I always knew from my early teens that I wanted to be in science, so it must have been innate—I didn’t ever question it. I had a very good chemistry teacher, Mr. Bennett, and I think that he was instrumental in leading me in that direction. There were some of us in the class [for whom] the set material for chemistry in high school wasn’t really challenging enough. He would set up separate exercises for us that pushed us to go further. He was always accessible, always friendly, and just very supportive. He clearly loved science and loved to share his enthusiasm for it, which had a very positive effect on me.
What made you decide to focus much of your work on brain cancers, and what are some of the challenges of this research?
This was a decision I made not too long after I started my lab at Sloan Kettering. I realized then that studies of the tumor microenvironment in the brain specifically were very limited compared to other organ sites that many people in that field were working on, such as the breast, for example. Brain tumors are particularly challenging from a therapeutic perspective. Survival rates for many brain tumors are measured in a matter of months, not even years. So we thought this was a challenge we wanted to take on—to really try and understand many of the unique features of the brain tumor microenvironment. There are many cells within the brain that you don’t find elsewhere in the body, and how they interact with, and potentially influence, the outcome of cancer cells in the brain, is something that we really wanted to delve deeply into. We see this as an opportunity to make an impact and learn something that was never known before.

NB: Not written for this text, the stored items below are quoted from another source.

-- pv_equiv track=rewrite | github.com/tbarlow12/Learn-It-Your-Way | server/data_tools/csv_tools.py | is_categorical
-- ===== SOURCE A (Python) =====
-- categorical_limit = 2
--
-- def is_categorical(lines):
--     categorical = []
--     all_distinct_vals = []
--     for i in range(0,len(lines[0])):
--         distinct_vals = set([line[i] for line in lines])
--         all_distinct_vals.append(distinct_vals)
--         if len(distinct_vals) <= categorical_limit:
--             categorical.append(1)
--         else:
--             categorical.append(0)
--     return categorical, all_distinct_vals
-- ===== SOURCE B (Python) =====
-- categorical_limit = 2
--
-- def _distinct_cols(lines, n):
--     # distinct values per column (first-occurrence order), divide and conquer over rows
--     if len(lines) == 1:
--         return [dict.fromkeys([lines[0][i]]) for i in range(n)]
--     mid = len(lines) // 2
--     left = _distinct_cols(lines[:mid], n)
--     right = _distinct_cols(lines[mid:], n)
--     return [{**l, **r} for l, r in zip(left, right)]
--
-- def is_categorical(lines):
--     cols = _distinct_cols(lines, len(lines[0]))
--     categorical = [1 if len(d) <= categorical_limit else 0 for d in cols]
--     return categorical, [set(d) for d in cols]
-- ===== Notes on version B (the rewrite author's own statement) =====
-- stated objective: alternative
-- what changed: A scans the whole table once per column building each column's set directly; B computes the per-column distinct values by divide-and-conquer recursion over the rows, merging ordered dicts of the two halves column-wise, then derives the flags from the merged dicts.
import Mathlib
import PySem

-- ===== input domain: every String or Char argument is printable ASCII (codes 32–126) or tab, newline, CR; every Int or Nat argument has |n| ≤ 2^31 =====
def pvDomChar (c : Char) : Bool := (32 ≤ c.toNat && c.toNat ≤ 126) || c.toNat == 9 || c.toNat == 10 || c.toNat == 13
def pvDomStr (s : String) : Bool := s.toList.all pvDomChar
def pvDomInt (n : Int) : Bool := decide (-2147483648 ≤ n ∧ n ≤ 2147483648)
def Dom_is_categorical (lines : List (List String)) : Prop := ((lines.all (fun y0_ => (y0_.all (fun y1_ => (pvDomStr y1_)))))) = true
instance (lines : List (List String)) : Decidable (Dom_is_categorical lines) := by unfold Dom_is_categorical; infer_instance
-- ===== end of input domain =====

-- B replaces A's column-by-column whole-table scans with a divide-and-conquer
-- recursion over the rows, merging per-column ordered dicts; same results.

-- line[i] for a Nat index (exact under Pre_, where the index is in range)
def pvCell (line : List String) (i : Nat) : String :=
  (PySem.List.pyGet? line (Int.ofNat i)).getD ""

-- ===== PORT A =====
def is_categorical (lines : List (List String)) : List Int × List (List String) :=
  (List.range (lines.headD []).length).foldl
    (fun acc i =>
      let distinct_vals : PySem.Set String :=
        PySem.Set.ofList (lines.map (fun line => pvCell line i))
      (acc.1 ++ [if (distinct_vals.length : Int) ≤ 2 then (1 : Int) else 0],
       acc.2 ++ [distinct_vals]))
    ([], [])

-- ===== PORT B =====
-- _distinct_cols: each ordered dict is represented by its key list (values are all
-- None and unused); {**l, **r} on the keys is PySem.Set.update l r.
-- (Python diverges on lines = []; that case is unreachable from is_categorical_alt
-- under Pre_, the [] branch is only a totality guard.)
def pvDistinctCols (n : Nat) (lines : List (List String)) : List (PySem.Set String) :=
  if lines.length ≤ 1 then
    (List.range n).map (fun i => PySem.List.dedup [pvCell (lines.headD []) i])
  else
    let mid := lines.length / 2
    let left := pvDistinctCols n (lines.take mid)
    let right := pvDistinctCols n (lines.drop mid)
    (left.zip right).map (fun p => PySem.Set.update p.1 p.2)
termination_by lines.length
decreasing_by
  · simp only [List.length_take]; omega
  · simp only [List.length_drop]; omega

def is_categorical_alt (lines : List (List String)) : List Int × List (List String) :=
  let cols := pvDistinctCols (lines.headD []).length lines
  (cols.map (fun d => if (d.length : Int) ≤ 2 then (1 : Int) else 0),
   cols.map (fun d => PySem.Set.ofList d))

-- ===== PRECONDITION & SPEC =====
-- Pre_ excludes exactly the inputs where Python A raises IndexError: empty `lines`
-- (lines[0]) or a row shorter than the first row (line[i]); B raises there too.
def Pre_is_categorical (lines : List (List String)) : Prop :=
  lines ≠ [] ∧ ∀ l ∈ lines, (lines.headD []).length ≤ l.length
instance (lines : List (List String)) : Decidable (Pre_is_categorical lines) := by
  unfold Pre_is_categorical; infer_instance
def pvWitness_is_categorical : List (List String) := [["a", "b"], ["a", "c"]]

def Spec_is_categorical (lines : List (List String)) (out : List Int × List (List String)) : Prop := out = is_categorical_alt lines
instance (lines : List (List String)) (out : List Int × List (List String)) : Decidable (Spec_is_categorical lines out) := by unfold Spec_is_categorical; infer_instance

-- ===== CLAIM =====
def Claim_equal_is_categorical : Prop := ∀ (lines : List (List String)), Dom_is_categorical lines → Pre_is_categorical lines → Spec_is_categorical lines (is_categorical lines)

-- ===== LEMMAS AND PROOFS =====

-- A's loop: appending one flag and one set per column is the pair of maps over the columns.
theorem pv_foldl_pair_append (l : List Nat) (f : Nat → Int) (h : Nat → List String)
    (acc : List Int × List (List String)) :
    l.foldl (fun acc i => (acc.1 ++ [f i], acc.2 ++ [h i])) acc
      = (acc.1 ++ l.map f, acc.2 ++ l.map h) := by
  induction l generalizing acc with
  | nil => simp
  | cons x xs ih => simp [List.foldl_cons, ih]

-- updating with an already-deduplicated list is updating with the raw list
theorem pv_update_ofList (s : PySem.Set String) (ys : List String) :
    PySem.Set.update s (PySem.Set.ofList ys) = PySem.Set.update s ys := by
  rw [PySem.Set.update_eq_append_filter, PySem.Set.update_eq_append_filter,
      PySem.Set.ofList_ofList]

-- B's divide-and-conquer computes, per column, the set of that column's values.
theorem pv_distinct_spec (n : Nat) (lines : List (List String)) (hne : lines ≠ []) :
    pvDistinctCols n lines
      = (List.range n).map
          (fun i => PySem.Set.ofList (lines.map (fun line => pvCell line i))) := by
  induction hlen : lines.length using Nat.strong_induction_on generalizing lines with
  | _ k ih =>
    rw [pvDistinctCols]
    by_cases h1 : lines.length ≤ 1
    · have : lines.length = 1 := by
        cases lines with
        | nil => exact absurd rfl hne
        | cons a t =>
          simp only [List.length_cons] at h1 ⊢
          omega
      obtain ⟨a, ha⟩ : ∃ a, lines = [a] := by
        cases lines with
        | nil => exact absurd rfl hne
        | cons a t =>
          cases t with
          | nil => exact ⟨a, rfl⟩
          | cons b u => simp at this
      subst ha
      simp [PySem.List.dedup_eq_ofList]
    · simp only [h1, if_false]
      have hlen2 : 2 ≤ lines.length := by omega
      have hmid1 : 1 ≤ lines.length / 2 := by omega
      have hmidlt : lines.length / 2 < lines.length := by omega
      have htne : lines.take (lines.length / 2) ≠ [] := by
        intro h; have := congrArg List.length h
        simp only [List.length_take, List.length_nil] at this; omega
      have hdne : lines.drop (lines.length / 2) ≠ [] := by
        intro h; have := congrArg List.length h
        simp only [List.length_drop, List.length_nil] at this; omega
      have hlt : (lines.take (lines.length / 2)).length < k := by
        simp only [List.length_take]; omega
      have hld : (lines.drop (lines.length / 2)).length < k := by
        simp only [List.length_drop]; omega
      rw [ih _ hlt _ htne rfl, ih _ hld _ hdne rfl]
      rw [List.zip_map', List.map_map]
      apply List.map_congr_left
      intro i _
      simp only [Function.comp]
      rw [pv_update_ofList, ← PySem.Set.ofList_append, ← List.map_append,
          List.take_append_drop]

-- ===== VERDICT =====
theorem is_categorical_spec : Claim_equal_is_categorical := by
  intro lines _ hpre
  unfold Spec_is_categorical is_categorical is_categorical_alt
  rw [pv_distinct_spec _ _ hpre.1,
      pv_foldl_pair_append (List.range (lines.headD []).length)
        (fun i => if ((PySem.Set.ofList (lines.map (fun line => pvCell line i))).length : Int) ≤ 2 then (1 : Int) else 0)
        (fun i => PySem.Set.ofList (lines.map (fun line => pvCell line i)))]
  simp only [List.nil_append, List.map_map]
  apply Prod.ext <;> · apply List.map_congr_left; intro i _; simp [PySem.Set.ofList_ofList]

One big challenge is the presence of the blood–brain barrier. This exists to protect the brain—it’s extremely important of course, but it makes [cancer treatment] challenging because the vast majority of therapies that are available don’t cross the blood-brain barrier. This means that you have to be very creative in designing strategies to help therapeutic molecules to cross over into the brain to have their effect. There are many people working on this, from medicinal chemists to cell biologists, so I hope that as a community we can make some meaningful advances in the coming years.
As you’ve learned more about the various roles of the tumor microenvironment, which of your findings have been most surprising?

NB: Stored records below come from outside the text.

-- pv_equiv track=rewrite | github.com/JianweiQ/Cross-lingual-classification | preprocessing.py | countUniqueWords
-- ===== SOURCE A (Python) =====
-- def countUniqueWords(docs, labels, k, w2v=None):
--     """
--     param:
--         docs: a list of strings
--         labels: a list of k integers (0...k-1), representing k labels/categories.
--             docs and labels should have the same length
--         k: int, the number of categories. k = 4 for reuters dataset
--         w2v: word embedding dictionary, used to count how many words can be found
--     return:
--         nUniqueWords: a list of k numbers, each representing the number
--             of unique words for docs in that category
--     """
--     uniqueWords = [set() for _ in range(k)]
--     for i in range(len(docs)):
--         doc = docs[i]
--         words = doc.strip().split()
--         for word in words:
--             if w2v:
--                 if word in w2v and word not in uniqueWords[labels[i]]:
--                     uniqueWords[labels[i]].add(word)
--             else:
--                 if word not in uniqueWords[labels[i]]:
--                     uniqueWords[labels[i]].add(word)
--     X_count = []
--     for i in range(k):
--         X_count.append(len(uniqueWords[i]))
--     print ("The number of unique words is:", X_count)
--     return X_count
-- ===== SOURCE B (Python) =====
-- def countUniqueWords(docs, labels, k, w2v=None):
--     counts = [
--         len({w for doc, lab in zip(docs, labels) if lab == c
--                for w in doc.strip().split()
--                if not w2v or w in w2v})
--         for c in range(k)
--     ]
--     print ("The number of unique words is:", counts)
--     return counts
-- ===== Notes on version B (the rewrite author's own statement) =====
-- stated objective: simpler
-- what changed: B replaces A's single mutating pass that fills k per-category sets in place (then a final len() loop) by k independent staged passes: for each category c it builds the set of surviving words of the docs labelled c with one comprehension and takes its len, with no mutable per-category state; Pre_ restricts to the documented domain (each doc with a word surviving the w2v filter has a label in 0..k-1), excluding inputs where A raises IndexError or silently wraps a negative label onto category k+label.
-- outside the precondition, e.g. on countUniqueWords(['a'], [-1], 2, None): A returns [0, 1], B returns [0, 0]
import Mathlib
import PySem

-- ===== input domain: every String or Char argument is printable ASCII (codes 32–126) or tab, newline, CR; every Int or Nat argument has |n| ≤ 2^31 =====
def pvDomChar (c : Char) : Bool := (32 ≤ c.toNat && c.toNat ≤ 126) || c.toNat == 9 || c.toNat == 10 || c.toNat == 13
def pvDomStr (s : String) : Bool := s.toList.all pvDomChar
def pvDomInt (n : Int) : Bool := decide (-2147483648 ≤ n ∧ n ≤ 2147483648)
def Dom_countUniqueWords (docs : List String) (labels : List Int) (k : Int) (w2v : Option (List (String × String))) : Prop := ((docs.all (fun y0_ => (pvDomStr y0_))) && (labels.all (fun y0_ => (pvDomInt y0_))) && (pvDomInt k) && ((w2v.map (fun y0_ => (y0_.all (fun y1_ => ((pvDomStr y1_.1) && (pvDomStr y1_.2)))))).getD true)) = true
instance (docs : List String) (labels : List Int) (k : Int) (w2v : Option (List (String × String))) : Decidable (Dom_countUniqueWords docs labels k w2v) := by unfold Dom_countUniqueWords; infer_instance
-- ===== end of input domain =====

-- B replaces A's single mutating pass filling k per-category sets (plus a final len() loop)
-- by k independent staged passes, one set comprehension and len per category; equivalence is
-- about the RETURN value (both Pythons also print the result, a side effect not modelled here).

-- shared trivia: Python truthiness of the w2v dict, and 'word in w2v' (key membership)
def pvTruthy (w2v : Option (List (String × String))) : Bool :=
  match w2v with
  | none => false
  | some d => !d.isEmpty

def pvHasKey (d : List (String × String)) (w : String) : Bool :=
  d.any (fun p => p.1 == w)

Probably the most surprising finding was from a study that we published in 2013. We had found in animal models, and it had been well known in patient samples, that as gliomas [brain cancers] become more aggressive there are an increasing number of macrophages within those tumors. So we thought we would try and target those cells. We initially set out to try and kill macrophages within brain tumors. We got very striking effects on tumor regression, and dramatically enhanced survival of the animals. When we looked in the tumor we fully expected to see that the macrophages would be at least reduced in numbers, if not gone. But we found that there was no change in the numbers of these cells. This was totally unexpected, because in the normal brain these cells were depleted [by our targeted treatment].
That led us to think about how [the macrophages were] surviving in the context of this drug that’s supposed to kill them, and clearly did kill them in the normal brain and other tissues in the body. If they’re not being killed, how are we seeing these striking effects on tumor shrinkage and extending survival in these animals? So then that led us to look more deeply at the phenotype of these macrophages.

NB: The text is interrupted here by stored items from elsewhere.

-- pv_equiv track=rewrite | github.com/yyynbone/Multidet | utils/analyze.py | get_iter_idx
-- ===== SOURCE A (Python) =====
-- def get_iter_idx(val_dict):
--     # except val mode
--     val_idx = []
--     train_v = []
--
--     for i, k in enumerate(val_dict['iter']):
--         if val_dict['mode'][i] == 'val':
--             val_idx.append(i)
--         else:
--             train_v.append(k)
--
--     # # filter_index =  v.index(v[0], -1)
--     # filter_count = train_v.count(train_v[0])
--     #
--     # # num, last = divmod( len(v), filter_count)
--     # if len(train_v) % filter_count:
--     #     filter_count -= 1
--     # return filter_count
--
--     last_idx =  train_v[::-1].index(train_v[0])
--     return last_idx
-- ===== SOURCE B (Python) =====
-- def get_iter_idx(val_dict):
--     # except val mode
--     modes = val_dict['mode']
--     train_v = [k for i, k in enumerate(val_dict['iter']) if modes[i] != 'val']
--     first = train_v[0]
--     trailing = 0
--     for v in train_v[1:]:
--         trailing = 0 if v == first else trailing + 1
--     return trailing
-- ===== Notes on version B (the rewrite author's own statement) =====
-- stated objective: simpler
-- what changed: Replaces reversing train_v and calling list.index with a single forward pass that keeps a running count of elements seen since the most recent occurrence of the first entry.
-- outside the precondition, e.g. on get_iter_idx({}): A raises KeyError, B raises KeyError; on get_iter_idx({'iter': ['1', '2'], 'mode': ['train']}): A raises IndexError, B raises IndexError; on get_iter_idx({'iter': [], 'mode': []}): A raises IndexError, B raises IndexError
import Mathlib
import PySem

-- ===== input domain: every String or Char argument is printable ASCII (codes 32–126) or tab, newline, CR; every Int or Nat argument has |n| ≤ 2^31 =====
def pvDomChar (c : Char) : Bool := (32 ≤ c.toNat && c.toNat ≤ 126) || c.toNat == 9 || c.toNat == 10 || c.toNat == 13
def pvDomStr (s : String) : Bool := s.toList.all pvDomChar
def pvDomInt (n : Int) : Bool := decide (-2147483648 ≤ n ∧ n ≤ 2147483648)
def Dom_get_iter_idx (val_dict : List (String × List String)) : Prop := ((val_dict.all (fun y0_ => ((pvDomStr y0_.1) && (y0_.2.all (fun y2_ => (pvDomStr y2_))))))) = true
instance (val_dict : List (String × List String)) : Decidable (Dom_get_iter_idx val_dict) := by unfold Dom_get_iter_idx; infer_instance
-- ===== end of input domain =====

-- B replaces A's reverse-then-list.index step by one forward scan keeping a running
-- count of elements since the last occurrence of the first train entry (objective: simpler).

-- ===== PORT A =====
def get_iter_idx (val_dict : List (String × List String)) : Int :=
  match (PySem.Dict.mk val_dict).get? "iter", (PySem.Dict.mk val_dict).get? "mode" with
  | some iterL, some modeL =>
    -- for i, k in enumerate(val_dict['iter']): build (val_idx, train_v)
    let st := (PySem.List.enumerate iterL).foldl
      (fun (acc : List Int × List String) ik =>
        if (PySem.List.pyGet? modeL ik.1).getD "" == "val" then (acc.1 ++ [ik.1], acc.2)
        else (acc.1, acc.2 ++ [ik.2]))
      ([], [])
    let train_v := st.2
    match PySem.List.pyGet? train_v 0 with
    | none => -1   -- Python: IndexError on train_v[0] (excluded by Pre_)
    | some first =>
      let rev := (PySem.List.slice? train_v none none (-1)).getD []   -- train_v[::-1]
      ((PySem.List.index? rev first).getD 0 : Nat)
  | _, _ => -1     -- Python: KeyError (excluded by Pre_)

-- ===== PORT B =====
def get_iter_idx_alt (val_dict : List (String × List String)) : Int :=
  let modes := (PySem.Dict.mk val_dict).getD "mode" []
  let train_v := (PySem.List.enumerate ((PySem.Dict.mk val_dict).getD "iter" [])).filterMap
      (fun ik => if (PySem.List.pyGet? modes ik.1).getD "" != "val" then some ik.2 else none)
  match train_v with
  | [] => 0        -- Python: IndexError on train_v[0] (excluded by Pre_)
  | first :: rest =>
    rest.foldl (fun trailing v => if v == first then (0 : Int) else trailing + 1) 0

-- ===== PRECONDITION & SPEC =====
-- Pre_ holds exactly where Python A returns: both keys present, the 'mode' list at
-- least as long as 'iter' (else IndexError in the loop), and some mode among the
-- first len(iter) entries differs from 'val' (else train_v is empty and train_v[0]
-- raises IndexError).
def Pre_get_iter_idx (val_dict : List (String × List String)) : Prop :=
  ((PySem.Dict.mk val_dict).get? "iter").isSome = true ∧
  ((PySem.Dict.mk val_dict).get? "mode").isSome = true ∧
  ((PySem.Dict.mk val_dict).getD "iter" []).length ≤ ((PySem.Dict.mk val_dict).getD "mode" []).length ∧
  ((((PySem.Dict.mk val_dict).getD "mode" []).take ((PySem.Dict.mk val_dict).getD "iter" []).length).any
      (fun m => m != "val")) = true
instance (val_dict : List (String × List String)) : Decidable (Pre_get_iter_idx val_dict) := by
  unfold Pre_get_iter_idx; infer_instance

def pvWitness_get_iter_idx : (List (String × List String)) :=
  [("iter", ["1", "2", "3"]), ("mode", ["train", "val", "train"])]

def Spec_get_iter_idx (val_dict : List (String × List String)) (out : Int) : Prop := out = get_iter_idx_alt val_dict
instance (val_dict : List (String × List String)) (out : Int) : Decidable (Spec_get_iter_idx val_dict out) := by unfold Spec_get_iter_idx; infer_instance

-- ===== CLAIM (what is proved, stated in full; the proofs are below) =====
def Claim_equal_get_iter_idx : Prop := ∀ (val_dict : List (String × List String)), Dom_get_iter_idx val_dict → Pre_get_iter_idx val_dict → Spec_get_iter_idx val_dict (get_iter_idx val_dict)

-- ===== LEMMAS AND PROOFS =====

-- A's loop: the second (train_v) component of the fold is a filterMap.
theorem foldl_snd_eq_filterMap (modeL : List String) :
    ∀ (l : List (Int × String)) (a : List Int) (t : List String),
    (l.foldl
      (fun (acc : List Int × List String) ik =>
        if (PySem.List.pyGet? modeL ik.1).getD "" == "val" then (acc.1 ++ [ik.1], acc.2)
        else (acc.1, acc.2 ++ [ik.2]))
      (a, t)).2
    = t ++ l.filterMap (fun ik => if (PySem.List.pyGet? modeL ik.1).getD "" != "val" then some ik.2 else none) := by
  intro l
  induction l with
  | nil => intro a t; simp
  | cons x xs ih =>
    intro a t
    simp only [List.foldl_cons, List.filterMap_cons]
    simp only [beq_iff_eq, bne_iff_ne, ite_not] at ih
    by_cases h : (PySem.List.pyGet? modeL x.1).getD "" = "val"
    · simp [h, ih]
    · simp [h, ih]

-- reverse-then-index equals the forward trailing count.
theorem index_rev_eq_trail (first : String) (l : List String) :
    ((PySem.List.index? ((first :: l).reverse) first).getD 0 : Int)
    = l.foldl (fun trailing v => if v == first then (0 : Int) else trailing + 1) 0 := by
  induction l using List.reverseRecOn with
  | nil =>
    rw [show (first :: ([] : List String)).reverse = [first] by simp, PySem.List.index?_cons_self]
    simp
  | append_singleton l v ih =>
    rw [List.foldl_append]
    have hrev : (first :: (l ++ [v])).reverse = v :: (first :: l).reverse := by simp
    rw [hrev]
    by_cases h : v = first
    · subst h
      rw [PySem.List.index?_cons_self]
      simp
    · rw [PySem.List.index?_cons_of_ne _ h]
      have hmem : first ∈ (first :: l).reverse := by simp
      have hsome : (PySem.List.index? ((first :: l).reverse) first).isSome = true := by
        rw [PySem.List.index?_isSome_iff]; exact hmem
      obtain ⟨k, hk⟩ := Option.isSome_iff_exists.mp hsome
      rw [hk] at ih ⊢
      have h' : (v == first) = false := by simp [h]
      simp only [Option.map_some, Option.getD_some, List.foldl_cons, List.foldl_nil, h',
        Bool.false_eq_true, if_false]
      simp only [Option.getD_some] at ih
      omega

theorem get_iter_idx_spec : Claim_equal_get_iter_idx := by
  unfold Claim_equal_get_iter_idx
  intro val_dict _hdom hpre
  obtain ⟨h1, h2, h3, h4⟩ := hpre
  obtain ⟨iterL, hIter⟩ := Option.isSome_iff_exists.mp h1
  obtain ⟨modeL, hMode⟩ := Option.isSome_iff_exists.mp h2
  have hIterD : (PySem.Dict.mk val_dict).getD "iter" [] = iterL := by
    simp [PySem.Dict.getD, hIter]
  have hModeD : (PySem.Dict.mk val_dict).getD "mode" [] = modeL := by
    simp [PySem.Dict.getD, hMode]
  rw [hIterD, hModeD] at h3 h4
  unfold Spec_get_iter_idx get_iter_idx get_iter_idx_alt
  rw [hIter, hMode, hIterD, hModeD]
  simp only [foldl_snd_eq_filterMap, List.nil_append]
  set tv := (PySem.List.enumerate iterL).filterMap
      (fun ik => if (PySem.List.pyGet? modeL ik.1).getD "" != "val" then some ik.2 else none) with htv
  -- tv is nonempty
  have hne : tv ≠ [] := by
    obtain ⟨m, hmmem, hmne⟩ := List.any_eq_true.mp h4
    obtain ⟨i, hi, hget⟩ := List.mem_take_iff_getElem.mp hmmem
    have hilt : i < iterL.length := lt_of_lt_of_le hi (by simp)
    have hilt' : i < modeL.length := lt_of_lt_of_le hilt h3
    have hmem : ((i : Int), iterL[i]) ∈ PySem.List.enumerate iterL := by
      rw [PySem.List.mem_enumerate_iff]
      exact ⟨i, hilt, by simp⟩
    have : iterL[i] ∈ tv := by
      rw [htv]
      apply List.mem_filterMap.mpr
      refine ⟨((i : Int), iterL[i]), hmem, ?_⟩
      have : PySem.List.pyGet? modeL ((i : Int)) = some modeL[i] := by
        simp [hilt']
      simp only [this, Option.getD_some]
      have hm : modeL[i] = m := hget
      have hcond : ((modeL[i] != "val") = true) := by rw [hm]; exact hmne
      simp [hcond]
    exact List.ne_nil_of_mem this
  obtain ⟨first, rest, htv2⟩ := List.exists_cons_of_ne_nil hne
  rw [htv2]
  have h0 : PySem.List.pyGet? (first :: rest) (0 : Int) = some first := by
    simp
  rw [h0]
  have hrev : (PySem.List.slice? (first :: rest) none none (-1)).getD [] = (first :: rest).reverse := by
    rw [PySem.List.slice?_none_none_neg_one]; rfl
  simp only [hrev]
  exact index_rev_eq_trail first rest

We found that, rather than depleting these cells, we were reeducating them. They became highly phagocytic. They were eating the tumor cells within these treated brains, and we think this contributed toward the rapid regression that we saw. That contributed to an emerging concept that has been expanded over the subsequent years in the field: that maybe depleting [tumor-associated immune cells] is not necessarily the best approach. Trying to change their phenotype, trying to redirect them back to being more similar to their normal counterparts, is a more sustainable approach in the long term, and one that we continue to actively pursue in our research on brain tumors.